MinGW libraries

J

John

Hi,

I am using Eclipse C++ on Windows with MinGW for linkage. Can you tell
me why the libraries used by MinGW (in the \MinGW\lib directory) have
a .a extension, wich is unix library extension? I thought that MinGW
would use .lib libraries.

Thank you.
 
R

red floyd

John said:
Hi,

I am using Eclipse C++ on Windows with MinGW for linkage. Can you tell
me why the libraries used by MinGW (in the \MinGW\lib directory) have
a .a extension, wich is unix library extension? I thought that MinGW
would use .lib libraries.

Thank you.
No, but you could probably find out in either gnu.g++.help or an Eclipse
newsgroup or mailing list.

What was your C++ language question?
 
G

Guest

Hi,

I am using Eclipse C++ on Windows with MinGW for linkage. Can you tell
me why the libraries used by MinGW (in the \MinGW\lib directory) have
a .a extension, wich is unix library extension? I thought that MinGW
would use .lib libraries.

Because MinGW is trying hard to be UNIX running on tom of windows. For
further questions about MinGW please use a MinGW group/mailing list.
 
B

BobR

John wrote in message...
Hi,
I am using Eclipse C++ on Windows with MinGW for linkage. Can you tell
me why the libraries used by MinGW (in the \MinGW\lib directory) have
a .a extension, wich is unix library extension? I thought that MinGW
would use .lib libraries.
Thank you.

Could it be because a static library is a collection of object files,
sometimes called an "Archive"? The ".lib" extension is, AFAIK, a ms thing. I
have changed the '.lib' extension to '.a' on a few third-party libraries,
and it worked fine with GCC(MinGW).
 
B

BobR

John wrote in message...
Hi,
I am using Eclipse C++ on Windows with MinGW for linkage. Can you tell
me why the libraries used by MinGW (in the \MinGW\lib directory) have
a .a extension, wich is unix library extension? I thought that MinGW
would use .lib libraries.
Thank you.

Could it be because a static library is a collection of object files,
sometimes called an "Archive"? The ".lib" extension is, AFAIK, a ms thing. I
have changed the '.lib' extension to '.a' on a few third-party libraries,
and it worked fine with GCC(MinGW).
 
J

James Kanze

John wrote in message...
Could it be because a static library is a collection of object files,

It's more than that.
sometimes called an "Archive"?

And an archive can have other types of files in it.
The ".lib" extension is, AFAIK, a ms thing.

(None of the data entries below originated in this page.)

-- pv_equiv track=rewrite | github.com/anarvicente/TEP | atividade_1/tarefa_4.py | classifica
-- ===== SOURCE A (Python) =====
-- def classifica(d):
--
--     r = {}
--
--     for methodName in d:
--         r[methodName] = {}
--         reverse = False
--         if methodName in ("Correlation", "Intersection"):
--             reverse = True
--         for onde in d[methodName]:
--             r[methodName][onde] = {}
--
--             #cada classe
--             for item in d[methodName][onde]:
--                 r[methodName][onde][item] = sorted(d[methodName][onde][item], reverse = reverse)[0]
--
--
--     n = {}
--     for method in r:
--         n[method] = {}
--
--         reverse = False
--
--         if method in ("Correlation", "Intersection"):
--             reverse = True
--
--         l = []
--
--         for onde in r[method]:
--             l = []
--             for k,v in r[method][onde].items():
--                 l.append((v,k))
--
--             n[method][onde] = sorted(l, reverse=reverse)[0]
--
--
--     return n
-- ===== SOURCE B (Python) =====
-- def classifica(d):
--     # No sorting and no scratch table: each extreme is found by a single
--     # linear min/max scan (lexicographic tuple comparison for the pairs).
--     n = {}
--     for method, ondes in d.items():
--         pick = max if method in ("Correlation", "Intersection") else min
--         res = {}
--         for onde, items in ondes.items():
--             res[onde] = pick((pick(vals), item) for item, vals in items.items())
--         n[method] = res
--     return n
-- ===== Notes on version B (the rewrite author's own statement) =====
-- stated objective: alternative
-- what changed: B replaces A's sort-then-take-first on both levels (and the intermediate scratch dict r that A builds and re-scans) with single running min/max scans: each per-item extreme and each per-onde extreme (value, item) pair is found by one linear pass with lexicographic tuple comparison, and no list is ever sorted.
import Mathlib
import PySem

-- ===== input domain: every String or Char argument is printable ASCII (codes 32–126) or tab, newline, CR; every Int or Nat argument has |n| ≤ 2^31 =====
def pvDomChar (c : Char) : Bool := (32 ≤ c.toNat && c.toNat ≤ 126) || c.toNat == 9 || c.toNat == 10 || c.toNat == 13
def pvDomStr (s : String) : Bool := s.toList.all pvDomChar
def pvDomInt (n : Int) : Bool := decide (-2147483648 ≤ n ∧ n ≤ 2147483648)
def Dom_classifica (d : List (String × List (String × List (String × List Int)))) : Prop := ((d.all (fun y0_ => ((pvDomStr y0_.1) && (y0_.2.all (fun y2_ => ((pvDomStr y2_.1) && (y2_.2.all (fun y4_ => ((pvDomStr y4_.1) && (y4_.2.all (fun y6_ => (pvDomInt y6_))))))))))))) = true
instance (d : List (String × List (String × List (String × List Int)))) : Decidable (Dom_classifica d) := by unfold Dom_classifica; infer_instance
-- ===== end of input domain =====

-- B replaces A's sort-then-take-first (and A's scratch table r) with single linear
-- min/max scans; return-value equivalence only.

-- ===== PORT A =====
-- sorted(vals, reverse=reverse)[0]; under Pre_ the list is nonempty, so headD's default is never read
def pvA_leaf (rev : Bool) (vs : List Int) : Int :=
  (PySem.List.sorted vs (fun x => x) rev).headD 0

-- inner loop: for item in d[method][onde]: r[method][onde][item] = sorted(...)[0]
def pvA_od (rev : Bool) (items : List (String × List Int)) : PySem.Dict String Int :=
  items.foldl (fun od t => od.insert t.1 (pvA_leaf rev t.2)) PySem.Dict.empty

-- middle loop: for onde in d[method]: r[method][onde] = {} ; …
def pvA_md (rev : Bool) (ondes : List (String × List (String × List Int))) :
    PySem.Dict String (PySem.Dict String Int) :=
  ondes.foldl (fun md q => md.insert q.1 (pvA_od rev q.2)) PySem.Dict.empty

-- second phase inner body: l = [(v, k) for k, v in r[method][onde].items()]; sorted(l, reverse)[0]
def pvA_pick (rev : Bool) (od : PySem.Dict String Int) : Int × String :=
  let l : List (Int × String) := od.items.foldl (fun l kv => l ++ [(kv.2, kv.1)]) []
  (PySem.List.sorted2 l (fun x => x.1) (fun x => x.2) rev).headD (0, "")

-- second phase middle loop: for onde in r[method]: n[method][onde] = sorted(l, reverse)[0]
def pvA_nd (rev : Bool) (md : PySem.Dict String (PySem.Dict String Int)) :
    PySem.Dict String (Int × String) :=
  md.items.foldl (fun nd q => nd.insert q.1 (pvA_pick rev q.2)) PySem.Dict.empty

def classifica (d : List (String × List (String × List (String × List Int)))) :
    List (String × List (String × Int × String)) :=
  let r : PySem.Dict String (PySem.Dict String (PySem.Dict String Int)) :=
    d.foldl (fun r p =>
      r.insert p.1 (pvA_md (p.1 == "Correlation" || p.1 == "Intersection") p.2))
      PySem.Dict.empty
  let n : PySem.Dict String (PySem.Dict String (Int × String)) :=
    r.items.foldl (fun n p =>
      n.insert p.1 (pvA_nd (p.1 == "Correlation" || p.1 == "Intersection") p.2))
      PySem.Dict.empty
  n.items.map (fun p => (p.1, p.2.items))

-- ===== PORT B =====
-- pick(vals): a single running-extremum scan (Python min/max); under Pre_ the list
-- is nonempty, so getD's default is never read
def pvB_best (rev : Bool) (vs : List Int) : Int :=
  (if rev then PySem.List.max? vs (fun x => x) else PySem.List.min? vs (fun x => x)).getD 0

-- pick over (value, item) pairs: one scan with Python's lexicographic tuple comparison
def pvB_bestPair (rev : Bool) (l : List (Int × String)) : Int × String :=
  (if rev then PySem.List.max2? l (fun x => x.1) (fun x => x.2)
   else PySem.List.min2? l (fun x => x.1) (fun x => x.2)).getD (0, "")

def classifica_alt (d : List (String × List (String × List (String × List Int)))) :
    List (String × List (String × Int × String)) :=
  d.map (fun p =>
    let rev := p.1 == "Correlation" || p.1 == "Intersection"
    (p.1, p.2.map (fun q =>
      (q.1, pvB_bestPair rev (q.2.map (fun t => (pvB_best rev t.2, t.1)))))))

-- ===== PRECONDITION & SPEC =====
-- Pre_ excludes (a) empty per-item value lists and empty per-onde item dicts, on which
-- A's sorted(...)[0] raises IndexError, and (b) association lists with duplicate keys
-- at any level, which do not represent a Python dict unambiguously (Python collapses
-- duplicates before A ever sees them).
def Pre_classifica (d : List (String × List (String × List (String × List Int)))) : Prop :=
  (d.map Prod.fst).Nodup ∧
  ∀ p ∈ d, (p.2.map Prod.fst).Nodup ∧
    ∀ q ∈ p.2, (q.2.map Prod.fst).Nodup ∧ q.2 ≠ [] ∧ ∀ t ∈ q.2, t.2 ≠ []
instance (d : List (String × List (String × List (String × List Int)))) : Decidable (Pre_classifica d) := by unfold Pre_classifica; infer_instance

def pvWitness_classifica : (List (String × List (String × List (String × List Int)))) :=
  [("Correlation", [("a", [("x", [1, 2]), ("y", [3])])]), ("m", [("b", [("z", [0, -1])])])]

def Spec_classifica (d : List (String × List (String × List (String × List Int)))) (out : List (String × List (String × Int × String))) : Prop := out = classifica_alt d
instance (d : List (String × List (String × List (String × List Int)))) (out : List (String × List (String × Int × String))) : Decidable (Spec_classifica d out) := by unfold Spec_classifica; infer_instance

-- ===== CLAIM (what is proved, stated in full; the proofs are below) =====
def Claim_equal_classifica : Prop := ∀ (d : List (String × List (String × List (String × List Int)))), Dom_classifica d → Pre_classifica d → Spec_classifica d (classifica d)

-- ===== LEMMAS AND PROOFS =====

theorem pv_items_empty {k v : Type} [BEq k] : (PySem.Dict.empty : PySem.Dict k v).items = [] := rfl

theorem pv_insertBy_head? {α : Type} (before : α → α → Bool) (x : α) (l : List α) :
    (PySem.List.insertBy before x l).head? =
      some (match l.head? with
            | none => x
            | some y => if before x y then x else y) := by
  cases l with
  | nil => rfl
  | cons y ys =>
    simp only [PySem.List.insertBy, List.head?]
    split_ifs <;> simp_all

-- the running-extremum step with comparator `before` (Python min/max fold step)
def pvStep {α : Type} (before : α → α → Bool) (acc : Option α) (x : α) : Option α :=
  match acc with
  | none => some x
  | some m => if before x m then some x else some m

theorem pv_head?_foldl_insertBy_aux {α : Type} (before : α → α → Bool) (xs l : List α) :
    (xs.foldl (fun acc x => PySem.List.insertBy before x acc) l).head? =
      xs.foldl (pvStep before) l.head? := by
  induction xs generalizing l with
  | nil => rfl
  | cons x xs ih =>
    simp only [List.foldl_cons]
    rw [ih, pv_insertBy_head?]
    congr 1
    cases l with
    | nil => rfl
    | cons y ys => cases h : before x y <;> simp [pvStep, h]

-- head of an insertion-sorted list = the running-extremum fold with the same comparator
theorem pv_head?_foldl_insertBy {α : Type} (before : α → α → Bool) (xs : List α) :
    (xs.foldl (fun acc x => PySem.List.insertBy before x acc) []).head? =
      xs.foldl (pvStep before) none :=
  pv_head?_foldl_insertBy_aux before xs []

-- Python's lexicographic < on (int, str) pairs, as sorted2/min2?/max2? compare them
def pvLtIS (a b : Int × String) : Bool :=
  decide (a.1 < b.1) || !decide (b.1 < a.1) && decide (a.2 < b.2)

theorem pv_min?_eq (vs : List Int) :
    PySem.List.min? vs (fun x => x) =
      vs.foldl (pvStep (fun a b => decide (a < b))) none := by
  unfold PySem.List.min?
  apply PySem.List.foldl_congr_mem
  intro acc x _
  cases acc <;> simp [pvStep]

theorem pv_max?_eq (vs : List Int) :
    PySem.List.max? vs (fun x => x) =
      vs.foldl (pvStep (fun a b => decide (b < a))) none := by
  unfold PySem.List.max?
  apply PySem.List.foldl_congr_mem
  intro acc x _
  cases acc <;> simp [pvStep]

theorem pv_min2?_eq (l : List (Int × String)) :
    PySem.List.min2? l (fun x => x.1) (fun x => x.2) = l.foldl (pvStep pvLtIS) none := by
  unfold PySem.List.min2?
  apply PySem.List.foldl_congr_mem
  intro acc x _
  cases acc <;> simp [pvStep, pvLtIS]

theorem pv_max2?_eq (l : List (Int × String)) :
    PySem.List.max2? l (fun x => x.1) (fun x => x.2) =
      l.foldl (pvStep (fun a b => pvLtIS b a)) none := by
  unfold PySem.List.max2?
  apply PySem.List.foldl_congr_mem
  intro acc x _
  cases acc <;> simp [pvStep, pvLtIS]

theorem pv_leaf_eq (rev : Bool) (vs : List Int) : pvA_leaf rev vs = pvB_best rev vs := by
  unfold pvA_leaf pvB_best
  cases rev with
  | false =>
    show (PySem.List.sorted vs (fun x => x) false).headD 0 =
      (PySem.List.min? vs (fun x => x)).getD 0
    rw [List.headD_eq_head?_getD, pv_min?_eq,
      ← pv_head?_foldl_insertBy (fun a b => decide (a < b)) vs]
    rfl
  | true =>
    show (PySem.List.sorted vs (fun x => x) true).headD 0 =
      (PySem.List.max? vs (fun x => x)).getD 0
    rw [List.headD_eq_head?_getD, pv_max?_eq,
      ← pv_head?_foldl_insertBy (fun a b => decide (b < a)) vs]
    rfl

theorem pv_pair_eq (rev : Bool) (l : List (Int × String)) :
    (PySem.List.sorted2 l (fun x => x.1) (fun x => x.2) rev).headD (0, "") =
      pvB_bestPair rev l := by
  unfold pvB_bestPair
  cases rev with
  | false =>
    show (PySem.List.sorted2 l (fun x => x.1) (fun x => x.2) false).headD (0, "") =
      (PySem.List.min2? l (fun x => x.1) (fun x => x.2)).getD (0, "")
    rw [List.headD_eq_head?_getD, pv_min2?_eq, ← pv_head?_foldl_insertBy pvLtIS l]
    rfl
  | true =>
    show (PySem.List.sorted2 l (fun x => x.1) (fun x => x.2) true).headD (0, "") =
      (PySem.List.max2? l (fun x => x.1) (fun x => x.2)).getD (0, "")
    rw [List.headD_eq_head?_getD, pv_max2?_eq,
      ← pv_head?_foldl_insertBy (fun a b => pvLtIS b a) l]
    rfl

theorem pvA_od_items (rev : Bool) (items : List (String × List Int))
    (h : (items.map Prod.fst).Nodup) :
    (pvA_od rev items).items = items.map (fun t => (t.1, pvA_leaf rev t.2)) := by
  unfold pvA_od
  rw [PySem.Dict.items_foldl_insert_fresh items Prod.fst (fun t => pvA_leaf rev t.2)
    PySem.Dict.empty (by simp [PySem.Dict.contains_empty]) h]
  simp [pv_items_empty]

theorem pvA_md_items (rev : Bool) (ondes : List (String × List (String × List Int)))
    (h : (ondes.map Prod.fst).Nodup) :
    (pvA_md rev ondes).items = ondes.map (fun q => (q.1, pvA_od rev q.2)) := by
  unfold pvA_md
  rw [PySem.Dict.items_foldl_insert_fresh ondes Prod.fst (fun q => pvA_od rev q.2)
    PySem.Dict.empty (by simp [PySem.Dict.contains_empty]) h]
  simp [pv_items_empty]

theorem pvA_nd_items (rev : Bool) (md : PySem.Dict String (PySem.Dict String Int))
    (h : (md.items.map Prod.fst).Nodup) :
    (pvA_nd rev md).items = md.items.map (fun q => (q.1, pvA_pick rev q.2)) := by
  unfold pvA_nd
  rw [PySem.Dict.items_foldl_insert_fresh md.items Prod.fst (fun q => pvA_pick rev q.2)
    PySem.Dict.empty (by simp [PySem.Dict.contains_empty]) h]
  simp [pv_items_empty]

theorem pvA_pick_eq (rev : Bool) (items : List (String × List Int))
    (h : (items.map Prod.fst).Nodup) :
    pvA_pick rev (pvA_od rev items) =
      pvB_bestPair rev (items.map (fun t => (pvB_best rev t.2, t.1))) := by
  unfold pvA_pick
  rw [pvA_od_items rev items h,
    PySem.List.foldl_append_singleton_eq_map (f := fun kv : String × Int => (kv.2, kv.1))]
  simp only [List.nil_append, List.map_map]
  rw [pv_pair_eq]
  exact congrArg _ (List.map_congr_left (fun t _ => by simp [Function.comp, pv_leaf_eq]))

-- ===== VERDICT (by name: the statement is the Claim_ definition above) =====
theorem classifica_spec : Claim_equal_classifica := by
  intro d _ hpre
  obtain ⟨h1, h2⟩ := hpre
  unfold Spec_classifica classifica classifica_alt
  dsimp only
  rw [PySem.Dict.items_foldl_insert_fresh d Prod.fst
    (fun p => pvA_md (p.1 == "Correlation" || p.1 == "Intersection") p.2)
    PySem.Dict.empty (by simp [PySem.Dict.contains_empty]) h1]
  simp only [pv_items_empty, List.nil_append]
  rw [PySem.Dict.items_foldl_insert_fresh
    (d.map (fun p => (p.1, pvA_md (p.1 == "Correlation" || p.1 == "Intersection") p.2)))
    Prod.fst
    (fun p => pvA_nd (p.1 == "Correlation" || p.1 == "Intersection") p.2)
    PySem.Dict.empty
    (by simp [PySem.Dict.contains_empty]) (by simpa [List.map_map, Function.comp] using h1)]
  simp only [pv_items_empty, List.nil_append, List.map_map]
  apply List.map_congr_left
  intro p hp
  obtain ⟨hm, hq⟩ := h2 p hp
  simp only [Function.comp]
  refine congrArg (Prod.mk p.1) ?_
  rw [pvA_nd_items _ _ (by rw [pvA_md_items _ _ hm]; simpa [List.map_map, Function.comp] using hm),
    pvA_md_items _ _ hm, List.map_map]
  apply List.map_congr_left
  intro q hqm
  obtain ⟨hn, _, _⟩ := hq q hqm
  simp only [Function.comp]
  rw [pvA_pick_eq _ _ hn]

I think it's pretty universal. I've seen it on a lot of
systems. Unix doesn't use it, simply because Unix doesn't have
real library files; in the older versions of Unix, a "library"
was an archive with a special first entry, created by ranlib.
(I'm not sure that the traditional differences are very
important today, but back when machines where a lot slower,
having a random index could make linking a lot faster.)
I have changed the '.lib' extension to '.a' on a few
third-party libraries, and it worked fine with GCC(MinGW).

I'm pretty sure that g++ under Windows can understand .lib
files, as well as Unix-like .a files. (For that matter, the
files generated by CygWin's ar look very much like the files
generated by Microsoft's lib.)
 
A

Alf P. Steinbach

* James Kanze:
I'm pretty sure that g++ under Windows can understand .lib
files, as well as Unix-like .a files. (For that matter, the
files generated by CygWin's ar look very much like the files
generated by Microsoft's lib.)

AFAIK they're COFF format all, so to a limited extent yes.

However there's name mangling and calling conventions and and and.

So the compatibility is more of a theoretical issue, really.


Cheers,

- Alf
 
J

James Kanze

Alf said:
* James Kanze:
AFAIK they're COFF format all, so to a limited extent yes.

The object files are COFF. I don't think COFF or ELF say
anything about the format of a library file. But Microsoft
seems to have adopted something very much like the Unix format.
However there's name mangling and calling conventions and and
and.
So the compatibility is more of a theoretical issue, really.

Not necessarily. The C-API is well defined, and you might want
to link against third party libraries using it.